In the latest example of the effects of prison overcrowding, a District Court judge has been forced to release an alleged drug supplier on bail due to a lack of resources in prisons and remand centres.
The unnamed man appeared before Judge Paul Conlon at the Downing Centre District Court in relation to charges of supplying ‘ice’.
His Honour was minded to revoke the man’s bail after he turned up to court two hours late, but after his associate made inquiries with prisons across the state during the luncheon adjournment, he was informed that there was no prison or remand centre that could conduct a mental health assessment on the man. Accordingly, the Judge was forced to release him back into the community for assessment.
The Judge Conlon remarked in open court:
‘It appears we have reached a point where the wheels of justice not only have had the brakes put on by virtue of this untenable position concerning the lack of custodial accommodation but so dire are the consequences in respect of this case that the wheels of justice have been prevented from even rotating.’
Corrective Services NSW hit back at the claims, saying that there were 20 spare beds at the Surry Hills remand centre. But his Honour slammed that statement, saying:
‘Fortunately as a judge I’m not in the business of spin so that means I can tell it as it is…If someone from Corrective Services wants to come into court and tell me that it was possible for him to receive a mental health assessment in the holding cells of Surry Hills, well I will welcome them into the court and I will apologise profusely.’
In Police Holding Cells with Nowhere to Go
The prison overcrowding issue is so dire that some bail courts have been forced to close their doors due to a lack of prison space.
On October 30, Parramatta Bail Court was closed for the first time because prisons are so overcrowded that are unable to accept new inmates from police custody.
Around 40 people who were arrested the previous night were unable to have their bail determined, and were forced to remain in police custody at the Surry Hills Remand Centre and Amber Vale Correctional Centre. This is despite legislation stating that an accused person who is refused bail by police must be brought before a court ‘as soon as practicable’.

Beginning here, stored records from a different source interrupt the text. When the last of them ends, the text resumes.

-- one scan step of the composite of all the passes
theorem pv_step_lemma : ∀ (M : List (List Char)), pvGood M → ∀ (c : Char) (t : List Char),
    M.foldl pvStep (c :: t) =
      match M.find? (fun s => s.isPrefixOf (c :: t)) with
      | some s => pvMark s ++ M.foldl pvStep ((c :: t).drop s.length)
      | none => c :: M.foldl pvStep t := by
  intro M
  induction M with
  | nil => intro _ c t; simp
  | cons s1 M' ih =>
    intro hg c t
    obtain ⟨hall, hpair, hmark⟩ := hg
    have hs1ne : s1 ≠ [] := (hall s1 (by simp)).1
    by_cases h1 : s1 <+: (c :: t)
    · have hf : (s1 :: M').find? (fun s => s.isPrefixOf (c :: t)) = some s1 := by
        apply List.find?_cons_of_pos
        simpa using List.isPrefixOf_iff_prefix.mpr h1
      rw [hf]
      obtain ⟨rest, hrest⟩ := h1
      have hdrop : (c :: t).drop s1.length = rest := by rw [← hrest]; simp
      simp only [List.foldl_cons]
      have e1 : pvStep (c :: t) s1 = pvMark s1 ++ PySem.Chars.replace rest s1 (pvMark s1) := by
        show PySem.Chars.replace (c :: t) s1 (pvMark s1) = _
        rw [← hrest, pv_replace_prefix s1 (pvMark s1) _ hs1ne (List.prefix_append _ _),
            List.drop_left]
      rw [e1,
          pv_foldl_commute M' (fun s hs => (hall s (by simp [hs])).1) (pvMark s1)
            (fun s hs => (List.pairwise_cons.mp hmark).1 s hs)
            (PySem.Chars.replace rest s1 (pvMark s1)),
          hdrop]
    · have hf : (s1 :: M').find? (fun s => s.isPrefixOf (c :: t))
          = M'.find? (fun s => s.isPrefixOf (c :: t)) := by
        refine List.find?_cons_of_neg ?_
        exact fun hcon => h1 (List.isPrefixOf_iff_prefix.mp hcon)
      rw [hf]
      simp only [List.foldl_cons]
      have e2 : pvStep (c :: t) s1 = c :: PySem.Chars.replace t s1 (pvMark s1) :=
        pv_replace_cons_not_prefix s1 (pvMark s1) c t h1
      rw [e2]
      have hg' : pvGood M' :=
        ⟨fun s hs => hall s (by simp [hs]), (List.pairwise_cons.mp hpair).2,
          (List.pairwise_cons.mp hmark).2⟩
      rw [ih hg' c (PySem.Chars.replace t s1 (pvMark s1))]
      have hiff : ∀ q ∈ M',
          (q.isPrefixOf (c :: PySem.Chars.replace t s1 (pvMark s1)))
            = (q.isPrefixOf (c :: t)) := by
        intro q hq
        have hqlt : '<' ∉ q := (hall q (by simp [hq])).2
        have hcok : pvCok s1 q := (List.pairwise_cons.mp hpair).1 q hq
        cases hb : (q.isPrefixOf (c :: t)) with
        | true =>
          have hpre : q <+: (c :: t) := List.isPrefixOf_iff_prefix.mp hb
          refine List.isPrefixOf_iff_prefix.mpr ?_
          cases q with
          | nil => exact List.nil_prefix
          | cons x q' =>
            obtain ⟨hx, hq'⟩ := List.cons_prefix_cons.mp hpre
            subst hx
            obtain ⟨u, hu⟩ := hq'
            have hcok' : pvCok s1 q' := pv_cok_tail s1 _ q' hcok
            rw [← hu, pv_commute s1 (pvMark s1) hs1ne q' hcok' u]
            exact List.cons_prefix_cons.mpr ⟨rfl, List.prefix_append _ _⟩
        | false =>
          rw [Bool.eq_false_iff]
          intro hcon
          have hpre : q <+: (c :: PySem.Chars.replace t s1 (pvMark s1)) :=
            List.isPrefixOf_iff_prefix.mp hcon
          have : q <+: (c :: t) := by
            cases q with
            | nil => exact List.nil_prefix
            | cons x q' =>
              obtain ⟨hx, hq'⟩ := List.cons_prefix_cons.mp hpre
              subst hx
              rw [pv_mark_cons s1] at hq'
              exact List.cons_prefix_cons.mpr
                ⟨rfl, pv_prefix_replace s1 _ hs1ne t q'
                  (fun hm => hqlt (by simp [hm])) hq'⟩
          rw [Bool.eq_false_iff] at hb
          exact hb (List.isPrefixOf_iff_prefix.mpr this)
      rw [pv_find_congr M' _ _ hiff]
      cases hfq : M'.find? (fun s => s.isPrefixOf (c :: t)) with
      | none => rfl
      | some q =>
        have hqmem : q ∈ M' := List.mem_of_find?_eq_some hfq
        have hqpre : q <+: (c :: t) := by
          have hb := List.find?_some hfq
          simp only [List.isPrefixOf_iff_prefix] at hb
          exact hb
        have hqne : q ≠ [] := (hall q (by simp [hqmem])).1
        cases q with
        | nil => exact absurd rfl hqne
        | cons x q' =>
          obtain ⟨hx, hq'⟩ := List.cons_prefix_cons.mp hqpre
          subst hx
          obtain ⟨u, hu⟩ := hq'
          have hcok' : pvCok s1 q' :=
            pv_cok_tail s1 _ q' ((List.pairwise_cons.mp hpair).1 _ hqmem)
          have d1 : (x :: PySem.Chars.replace t s1 (pvMark s1)).drop (x :: q').length
              = PySem.Chars.replace u s1 (pvMark s1) := by
            rw [← hu, pv_commute s1 (pvMark s1) hs1ne q' hcok' u]
            simp
          have d2 : (x :: t).drop (x :: q').length = u := by
            rw [← hu]; simp
          have hL : (match (some (x :: q') : Option (List Char)) with
              | some s => pvMark s ++
                  List.foldl pvStep (List.drop s.length (x :: PySem.Chars.replace t s1 (pvMark s1))) M'
              | none => x :: List.foldl pvStep (PySem.Chars.replace t s1 (pvMark s1)) M')
              = pvMark (x :: q') ++
                  List.foldl pvStep
                    (List.drop (x :: q').length (x :: PySem.Chars.replace t s1 (pvMark s1))) M' := rfl
          have hR : (match (some (x :: q') : Option (List Char)) with
              | some s => pvMark s ++ List.foldl pvStep (pvStep (List.drop s.length (x :: t)) s1) M'
              | none => x :: List.foldl pvStep (pvStep t s1) M')
              = pvMark (x :: q') ++
                  List.foldl pvStep (pvStep (List.drop (x :: q').length (x :: t)) s1) M' := rfl
          rw [hL, hR, d1, d2]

Corrective Services responded to the situation by saying that:
‘Delays in receiving offenders occasionally occur. In these cases offenders are held temporarily in court and police cells until prison beds are available. Corrective Services NSW has short, medium and long-term strategies to meet the demands on the prison system as the number of inmates increases.’
A System in Crisis
Labor leader Luke Foley has criticised the NSW government about the current prison situation, saying that the justice system is in crisis.
And Corrections Minister David Ellis is facing renewed pressure since the man was released on bail – the incident just the latest in a series of embarrassing situations for Corrective Services, following several prison breakouts in recent months.

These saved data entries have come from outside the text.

-- pv_equiv track=rewrite | github.com/ursa-mikail/data_format | cvs_and_markdown/cvs_to_and_from_markdown_table.py | merge_token_table_to_markdown
-- ===== SOURCE A (Python) =====
-- def merge_token_table_to_markdown(grid):
--     markdown = []
--     num_cols = max(len(row) for row in grid)
--
--     def is_merge(cell): return cell in ["[^^^]", "[>>>]"]
--
--     col_widths = [0] * num_cols
--     for r in range(len(grid)):
--         for c in range(len(grid[r])):
--             if not is_merge(grid[r][c]):
--                 col_widths[c] = max(col_widths[c], len(grid[r][c]))
--
--     def format_row(row):
--         return "| " + " | ".join(
--             ("" if is_merge(cell) else cell).ljust(col_widths[i])
--             for i, cell in enumerate(row)
--         ) + " |"
--
--     markdown.append(format_row(grid[0]))
--     markdown.append("| " + " | ".join("-" * w for w in col_widths) + " |")
--     for row in grid[1:]:
--         markdown.append(format_row(row))
--
--     return "\n".join(markdown)
-- ===== SOURCE B (Python) =====
-- def merge_token_table_to_markdown(grid):
--     BLANK = {"[^^^]": "", "[>>>]": ""}
--
--     # stage 1: erase merge tokens once, so later stages never test for them
--     cleaned = [[BLANK.get(cell, cell) for cell in row] for row in grid]
--
--     # stage 2: fold the rows into a width vector with a recursive pairwise merge
--     def merge_widths(ws, lens):
--         if not ws:
--             return lens
--         if not lens:
--             return ws
--         return [max(ws[0], lens[0])] + merge_widths(ws[1:], lens[1:])
--
--     widths = []
--     for row in cleaned:
--         widths = merge_widths(widths, [len(cell) for cell in row])
--
--     # stage 3: pad the cells into a table, splice the dash row in AS DATA,
--     # then render the whole table with one uniform join
--     table = [[cell.ljust(w) for cell, w in zip(row, widths)] for row in cleaned]
--     table[1:1] = [["-" * w for w in widths]]
--     return "\n".join("| " + " | ".join(row) + " |" for row in table)
-- ===== Notes on version B (the rewrite author's own statement) =====
-- stated objective: alternative
-- what changed: B is a three-stage pipeline with no index arithmetic: it first erases merge tokens from the whole grid, then folds the rows into a width vector with a recursive pairwise merge of lists (instead of A's nested range-loop mutating a preallocated width array), then pads every cell into a plain table, splices the dash separator in as an ordinary data row, and renders the whole table with one uniform join (instead of A's special-cased header/separator/body rendering with a merge test inside the formatter).
import Mathlib
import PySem

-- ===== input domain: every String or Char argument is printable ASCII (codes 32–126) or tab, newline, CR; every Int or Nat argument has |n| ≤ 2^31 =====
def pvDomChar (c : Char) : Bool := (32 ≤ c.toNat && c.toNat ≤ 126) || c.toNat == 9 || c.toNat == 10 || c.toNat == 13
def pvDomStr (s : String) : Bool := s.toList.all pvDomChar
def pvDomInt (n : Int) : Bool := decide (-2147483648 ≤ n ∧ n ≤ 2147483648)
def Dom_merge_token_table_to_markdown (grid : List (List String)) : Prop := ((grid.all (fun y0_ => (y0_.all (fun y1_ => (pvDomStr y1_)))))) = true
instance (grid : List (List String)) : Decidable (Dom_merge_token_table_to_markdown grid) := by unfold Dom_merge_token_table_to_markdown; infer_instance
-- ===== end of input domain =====

-- B replaces A's nested index loop + special-cased header/separator/body rendering by a
-- three-stage pipeline: erase merge tokens once, fold rows into a width vector by a recursive
-- pairwise list merge, pad all cells into a table, splice the dash row in as data and render
-- the whole table with one uniform join (objective: alternative).

-- shared hand port of the builtin str.ljust(w): exact (Nat subtraction = Python's max(0, w-len));
-- cell lengths are kept as Nat since Python's len is never negative here
def pvStrLjust (s : String) (w : Nat) : String :=
  String.ofList (s.toList ++ List.replicate (w - s.toList.length) ' ')

-- '-' * w, hand port of string repetition (exact)
def pvDashes (w : Nat) : String := String.ofList (List.replicate w '-')

-- ===== PORT A =====
def pvIsMergeA (cell : String) : Bool := ["[^^^]", "[>>>]"].contains cell

-- num_cols = max(len(row) for row in grid); none (Python: ValueError) only for grid = [], outside Pre_
def pvNumColsA (grid : List (List String)) : Nat :=
  match PySem.List.max? (grid.map (fun row => row.length)) (fun n => n) with
  | some n => n
  | none => 0

-- the inner 'for c in range(len(grid[r]))' loop of A's width pass
def pvUpdRowA (ws : List Nat) (row : List String) : List Nat :=
  (List.range row.length).foldl
    (fun ws c =>
      if pvIsMergeA (row.getD c "") then ws
      else ws.set c (max (ws.getD c 0) (row.getD c "").toList.length)) ws

def pvColWidthsA (grid : List (List String)) : List Nat :=
  grid.foldl pvUpdRowA (List.replicate (pvNumColsA grid) 0)

def pvFormatRowA (ws : List Nat) (row : List String) : String :=
  "| " ++ PySem.Str.join " | "
      ((PySem.List.enumerate row).map
        (fun p => pvStrLjust (if pvIsMergeA p.2 then "" else p.2) (ws.getD p.1.toNat 0)))
    ++ " |"

def merge_token_table_to_markdown (grid : List (List String)) : String :=
  let ws := pvColWidthsA grid
  -- grid[0]: under Pre_ grid ≠ [], so headD's default is never used
  let markdown := [pvFormatRowA ws (grid.headD [])]
  let markdown := markdown ++ ["| " ++ PySem.Str.join " | " (ws.map pvDashes) ++ " |"]
  let markdown := markdown ++ (grid.drop 1).map (pvFormatRowA ws)
  PySem.Str.join "\n" markdown

-- ===== PORT B =====
-- BLANK = {"[^^^]": "", "[>>>]": ""}; BLANK.get(cell, cell)
def pvBlank (cell : String) : String :=
  PySem.Dict.getD (PySem.Dict.ofList [("[^^^]", ""), ("[>>>]", "")]) cell cell

-- stage 1: cleaned = [[BLANK.get(cell, cell) for cell in row] for row in grid]
def pvClean (grid : List (List String)) : List (List String) :=
  grid.map (fun row => row.map pvBlank)

-- stage 2: the recursive pairwise merge of two width lists
def pvMergeWidths : List Nat → List Nat → List Nat
  | [], lens => lens
  | w :: ws, [] => w :: ws
  | w :: ws, l :: lens => max w l :: pvMergeWidths ws lens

But Mr Ellis has backed the Department’s statement, saying that there is space for more inmates and denying that prisons have ‘closed their doors.’

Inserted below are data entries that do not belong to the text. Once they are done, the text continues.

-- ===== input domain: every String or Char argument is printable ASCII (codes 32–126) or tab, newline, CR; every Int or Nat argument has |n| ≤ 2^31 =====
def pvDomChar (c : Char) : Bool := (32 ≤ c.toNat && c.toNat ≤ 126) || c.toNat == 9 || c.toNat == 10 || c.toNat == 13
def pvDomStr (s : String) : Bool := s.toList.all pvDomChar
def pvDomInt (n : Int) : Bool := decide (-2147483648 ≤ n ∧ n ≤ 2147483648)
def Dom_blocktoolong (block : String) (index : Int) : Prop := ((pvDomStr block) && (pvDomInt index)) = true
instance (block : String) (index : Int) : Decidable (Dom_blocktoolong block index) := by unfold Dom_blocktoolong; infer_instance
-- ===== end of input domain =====

-- B replaces A's repeated str.find scans by a newline-position index built once
-- plus a binary search per cut ('alternative', not measured faster).
-- Both loops recurse on a fuel counter (block length + 3, provably more iterations than
-- either while loop can make); fuel is only a totality guard, not part of the algorithm.

-- ===== PORT A =====
def blocktoolongLoop (block : String) (fuel : Nat) (index : Int) (temp : List String) : List String :=
  match fuel with
  | 0 => temp
  | fuel + 1 =>
    if index = -1 then temp
    else
      let indexold := index
      let index' := PySem.Str.findFrom block "\n" (index + 450) none
      blocktoolongLoop block fuel index' (temp ++ [PySem.Str.slice block (some indexold) (some index')])

def blocktoolong (block : String) (index : Int) : List String :=
  blocktoolongLoop block (block.toList.length + 3) index []

-- ===== PORT B =====
-- nls = [i for i, c in enumerate(block) if c == '\n']  (the newline-position index)
def pvNls (cs : List Char) : List Int :=
  ((PySem.List.enumerate cs).filter (fun p => p.2 == '\n')).map Prod.fst

-- small-term arithmetic for the binary search's termination (cited in decreasing_by)
theorem pvMidLt (lo hi : Nat) (h : lo < hi) : (lo + hi) / 2 < hi :=
  Nat.div_lt_iff_lt_mul Nat.two_pos |>.mpr (by rw [Nat.mul_two]; exact Nat.add_lt_add_right h hi)
theorem pvLeMid (lo hi : Nat) (h : lo ≤ hi) : lo ≤ (lo + hi) / 2 :=
  Nat.le_div_iff_mul_le Nat.two_pos |>.mpr (by rw [Nat.mul_two]; exact Nat.add_le_add_left h lo)
theorem pvBsearchDec (c : Prop) [Decidable c] (lo hi : Nat) (h : lo < hi) :
    (if c then hi else (lo + hi) / 2) - (if c then (lo + hi) / 2 + 1 else lo) < hi - lo := by
  by_cases hc : c
  · rw [if_pos hc, if_pos hc]
    exact Nat.sub_lt_sub_left h (Nat.lt_succ_of_le (pvLeMid lo hi (Nat.le_of_lt h)))
  · rw [if_neg hc, if_neg hc]
    exact Nat.sub_lt_sub_right (pvLeMid lo hi (Nat.le_of_lt h)) (pvMidLt lo hi h)

-- Source B's inner `while lo < hi` binary search, transcribed as one step on the
-- state (lo, hi): the branch picks the next lo and the next hi (mid = (lo+hi)//2 inline)
def pvBsearch (nls : List Int) (s : Int) (lo hi : Nat) : Nat :=
  if lo < hi then
    pvBsearch nls s
      (if nls.getD ((lo + hi) / 2) 0 < s then (lo + hi) / 2 + 1 else lo)
      (if nls.getD ((lo + hi) / 2) 0 < s then hi else (lo + hi) / 2)
  else lo
termination_by hi - lo
decreasing_by exact pvBsearchDec _ lo hi (by assumption)

-- one body of Source B's outer loop: clamp the search start like str.find, then binary-search
def pvBNext (n : Int) (nls : List Int) (index : Int) : Int :=
  let s0 := index + 450
  let s := if s0 < 0 then (if s0 + n < 0 then 0 else s0 + n) else s0
  let lo := pvBsearch nls s 0 nls.length
  if lo < nls.length then nls.getD lo 0 else -1

-- Source B's outer loop; nls is the index built once before the loop (pvNls block.toList)
def blocktoolongAltLoop (block : String) (fuel : Nat) (index : Int) (out : List String) : List String :=
  match fuel with
  | 0 => out
  | fuel + 1 =>
    if index = -1 then out
    else
      let start := index
      let index' := pvBNext (block.toList.length : Int) (pvNls block.toList) index
      blocktoolongAltLoop block fuel index' (out ++ [PySem.Str.slice block (some start) (some index')])

def blocktoolong_alt (block : String) (index : Int) : List String :=
  blocktoolongAltLoop block (block.toList.length + 3) index []

-- ===== PRECONDITION & SPEC =====
def Spec_blocktoolong (block : String) (index : Int) (out : List String) : Prop := out = blocktoolong_alt block index
instance (block : String) (index : Int) (out : List String) : Decidable (Spec_blocktoolong block index out) := by unfold Spec_blocktoolong; infer_instance

-- ===== CLAIM (what is proved, stated in full; the proofs are below) =====
def Claim_equal_blocktoolong : Prop := ∀ (block : String) (index : Int), Dom_blocktoolong block index → Spec_blocktoolong block index (blocktoolong block index)

-- ===== LEMMAS AND PROOFS =====
theorem pvGetDLt (l : List Int) (hs : l.Pairwise (· < ·)) (i j : Nat) (hij : i < j)
    (hj : j < l.length) : l.getD i 0 < l.getD j 0 := by
  have h := List.pairwise_iff_getElem.mp hs i j (lt_trans hij hj) hj hij
  rw [List.getD_eq_getElem l 0 (lt_trans hij hj), List.getD_eq_getElem l 0 hj]
  exact h

theorem pvBsearch_spec (nls : List Int) (hs : nls.Pairwise (· < ·)) (s : Int) (lo hi : Nat)
    (h1 : lo ≤ hi) (h2 : hi ≤ nls.length)
    (hb : ∀ q, q < lo → nls.getD q 0 < s)
    (ha : ∀ q, hi ≤ q → q < nls.length → s ≤ nls.getD q 0) :
    (∀ q, q < pvBsearch nls s lo hi → nls.getD q 0 < s) ∧
      (∀ q, pvBsearch nls s lo hi ≤ q → q < nls.length → s ≤ nls.getD q 0) ∧
      pvBsearch nls s lo hi ≤ nls.length := by
  induction lo, hi using pvBsearch.induct (nls := nls) (s := s) with
  | case1 lo hi hlt ih =>
    rw [pvBsearch, if_pos hlt]
    by_cases hm : nls.getD ((lo + hi) / 2) 0 < s
    · simp only [dif_pos hm, if_pos hm] at ih ⊢
      exact ih (by omega) h2
        (fun q hq => by
          rcases lt_or_ge q ((lo + hi) / 2) with hcase | hcase
          · rcases lt_or_ge q lo with hcl | hcl
            · exact hb q hcl
            · exact lt_trans (pvGetDLt nls hs q ((lo + hi) / 2) hcase (by omega)) hm
          · have : q = (lo + hi) / 2 := by omega
            rw [this]; exact hm)
        ha
    · simp only [dif_neg hm, if_neg hm] at ih ⊢
      exact ih (by omega) (by omega) hb
        (fun q hq hql => by
          rcases eq_or_lt_of_le hq with hcase | hcase
          · rw [← hcase]; exact le_of_not_gt hm
          · exact le_trans (le_of_not_gt hm) (le_of_lt (pvGetDLt nls hs ((lo + hi) / 2) q hcase hql)))
  | case2 lo hi hlt =>
    rw [pvBsearch, if_neg hlt]
    exact ⟨hb, fun q hq hql => ha q (by omega) hql, by omega⟩

theorem pvMemEnumerate {α : Type} (xs : List α) (st : Int) (p : Int × α) :
    p ∈ PySem.List.enumerate xs st ↔ ∃ j : Nat, p.1 = st + j ∧ xs[j]? = some p.2 := by
  induction xs generalizing st with
  | nil => simp [PySem.List.enumerate]
  | cons x t ih =>
    simp only [PySem.List.enumerate, List.mem_cons, ih]
    constructor
    · rintro (rfl | ⟨j, hj1, hj2⟩)
      · exact ⟨0, by simp⟩
      · exact ⟨j + 1, by push_cast at hj1 ⊢; omega, by simpa using hj2⟩
    · rintro ⟨j, hj1, hj2⟩
      cases j with
      | zero =>
        left
        simp only [List.getElem?_cons_zero, Option.some.injEq] at hj2
        simp only [Nat.cast_zero, add_zero] at hj1
        exact Prod.ext hj1 hj2.symm
      | succ j' =>
        right
        exact ⟨j', by push_cast at hj1 ⊢; omega, by simpa using hj2⟩

theorem pvMemNls (cs : List Char) (x : Int) :
    x ∈ pvNls cs ↔ 0 ≤ x ∧ cs[x.toNat]? = some '\n' := by
  simp only [pvNls, List.mem_map, List.mem_filter]
  constructor
  · rintro ⟨p, ⟨hp, hnl⟩, rfl⟩
    obtain ⟨j, hj1, hj2⟩ := (pvMemEnumerate cs 0 p).mp hp
    have hpc : p.2 = '\n' := by simpa using hnl
    rw [hpc] at hj2
    refine ⟨by omega, ?_⟩
    have : p.1.toNat = j := by omega
    rw [this]; exact hj2
  · rintro ⟨hx0, hx⟩
    refine ⟨(x, '\n'), ⟨?_, by simp⟩, rfl⟩
    exact (pvMemEnumerate cs 0 (x, '\n')).mpr ⟨x.toNat, by omega, hx⟩

theorem pvEnumerateFstGe {α : Type} (xs : List α) (st : Int) :
    ∀ p ∈ PySem.List.enumerate xs st, st ≤ p.1 := by
  induction xs generalizing st with
  | nil => simp [PySem.List.enumerate]
  | cons x t ih =>
    intro p hp
    simp only [PySem.List.enumerate, List.mem_cons] at hp
    rcases hp with rfl | hp
    · exact le_refl _
    · have := ih (st + 1) p hp; omega

theorem pvEnumeratePairwise {α : Type} (xs : List α) (st : Int) :
    (PySem.List.enumerate xs st).Pairwise (fun p q => p.1 < q.1) := by
  induction xs generalizing st with
  | nil => simp [PySem.List.enumerate]
  | cons x t ih =>
    simp only [PySem.List.enumerate]
    exact List.Pairwise.cons
      (fun q hq => by have := pvEnumerateFstGe t (st + 1) q hq; simp; omega) (ih (st + 1))

theorem pvNlsPairwise (cs : List Char) : (pvNls cs).Pairwise (· < ·) := by
  unfold pvNls
  rw [List.pairwise_map]
  exact (pvEnumeratePairwise cs 0).filter _

theorem pvNlsBounds (cs : List Char) (x : Int) (hx : x ∈ pvNls cs) :
    0 ≤ x ∧ x < (cs.length : Int) := by
  obtain ⟨h0, hget⟩ := (pvMemNls cs x).mp hx
  obtain ⟨hlt, -⟩ := List.getElem?_eq_some_iff.mp hget
  omega

def firstGE : List Int → Int → Int
  | [], _ => -1
  | x :: t, s => if s ≤ x then x else firstGE t s

theorem firstGE_neg_one (l : List Int) (s : Int) (h : ∀ x ∈ l, x < s) : firstGE l s = -1 := by
  induction l with
  | nil => rfl
  | cons x t ih =>
    rw [firstGE, if_neg (by have := h x (by simp); omega)]
    exact ih (fun y hy => h y (by simp [hy]))

theorem firstGE_eq (l : List Int) (s r : Int) (hs : l.Pairwise (· < ·)) (hmem : r ∈ l)
    (hsr : s ≤ r) (hmin : ∀ x ∈ l, s ≤ x → r ≤ x) : firstGE l s = r := by
  induction l with
  | nil => simp at hmem
  | cons x t ih =>
    rw [firstGE]
    rcases List.mem_cons.mp hmem with rfl | hrt
    · rw [if_pos hsr]
    · have hxr : x < r := (List.pairwise_cons.mp hs).1 r hrt
      by_cases hsx : s ≤ x
      · exact absurd (hmin x (by simp) hsx) (by omega)
      · rw [if_neg hsx]
        exact ih (List.pairwise_cons.mp hs).2 hrt
          (fun y hy hsy => hmin y (by simp [hy]) hsy)

theorem firstGE_of_index (l : List Int) (s : Int) (r : Nat)
    (hb : ∀ q, q < r → l.getD q 0 < s) (ha : r < l.length → s ≤ l.getD r 0) :
    firstGE l s = if r < l.length then l.getD r 0 else -1 := by
  induction l generalizing r with
  | nil => simp [firstGE]
  | cons x t ih =>
    cases r with
    | zero =>
      have hsx : s ≤ x := by simpa using ha (by simp)
      simp [firstGE, hsx]
    | succ r' =>
      have hx : x < s := by simpa using hb 0 (by omega)
      rw [firstGE, if_neg (by omega)]
      rw [ih r' (fun q hq => by simpa using hb (q + 1) (by omega))
        (fun hl => by simpa using ha (by simpa using hl))]
      simp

He has promised that an additional 181 beds will be placed into prisons in coming weeks, saying that increased demand is a reflection of ‘stronger law enforcement and sentences which reflect community expectations.’ However, Mr Ellis has not explained where these beds will be installed and there are fears that placing them into existing space will simply add to the problems associated with overcrowding.
At the end of the day, it appears that concerns expressed in previous blogs about the impact of tougher bail laws and mandatory sentencing regimes are gradually being realised.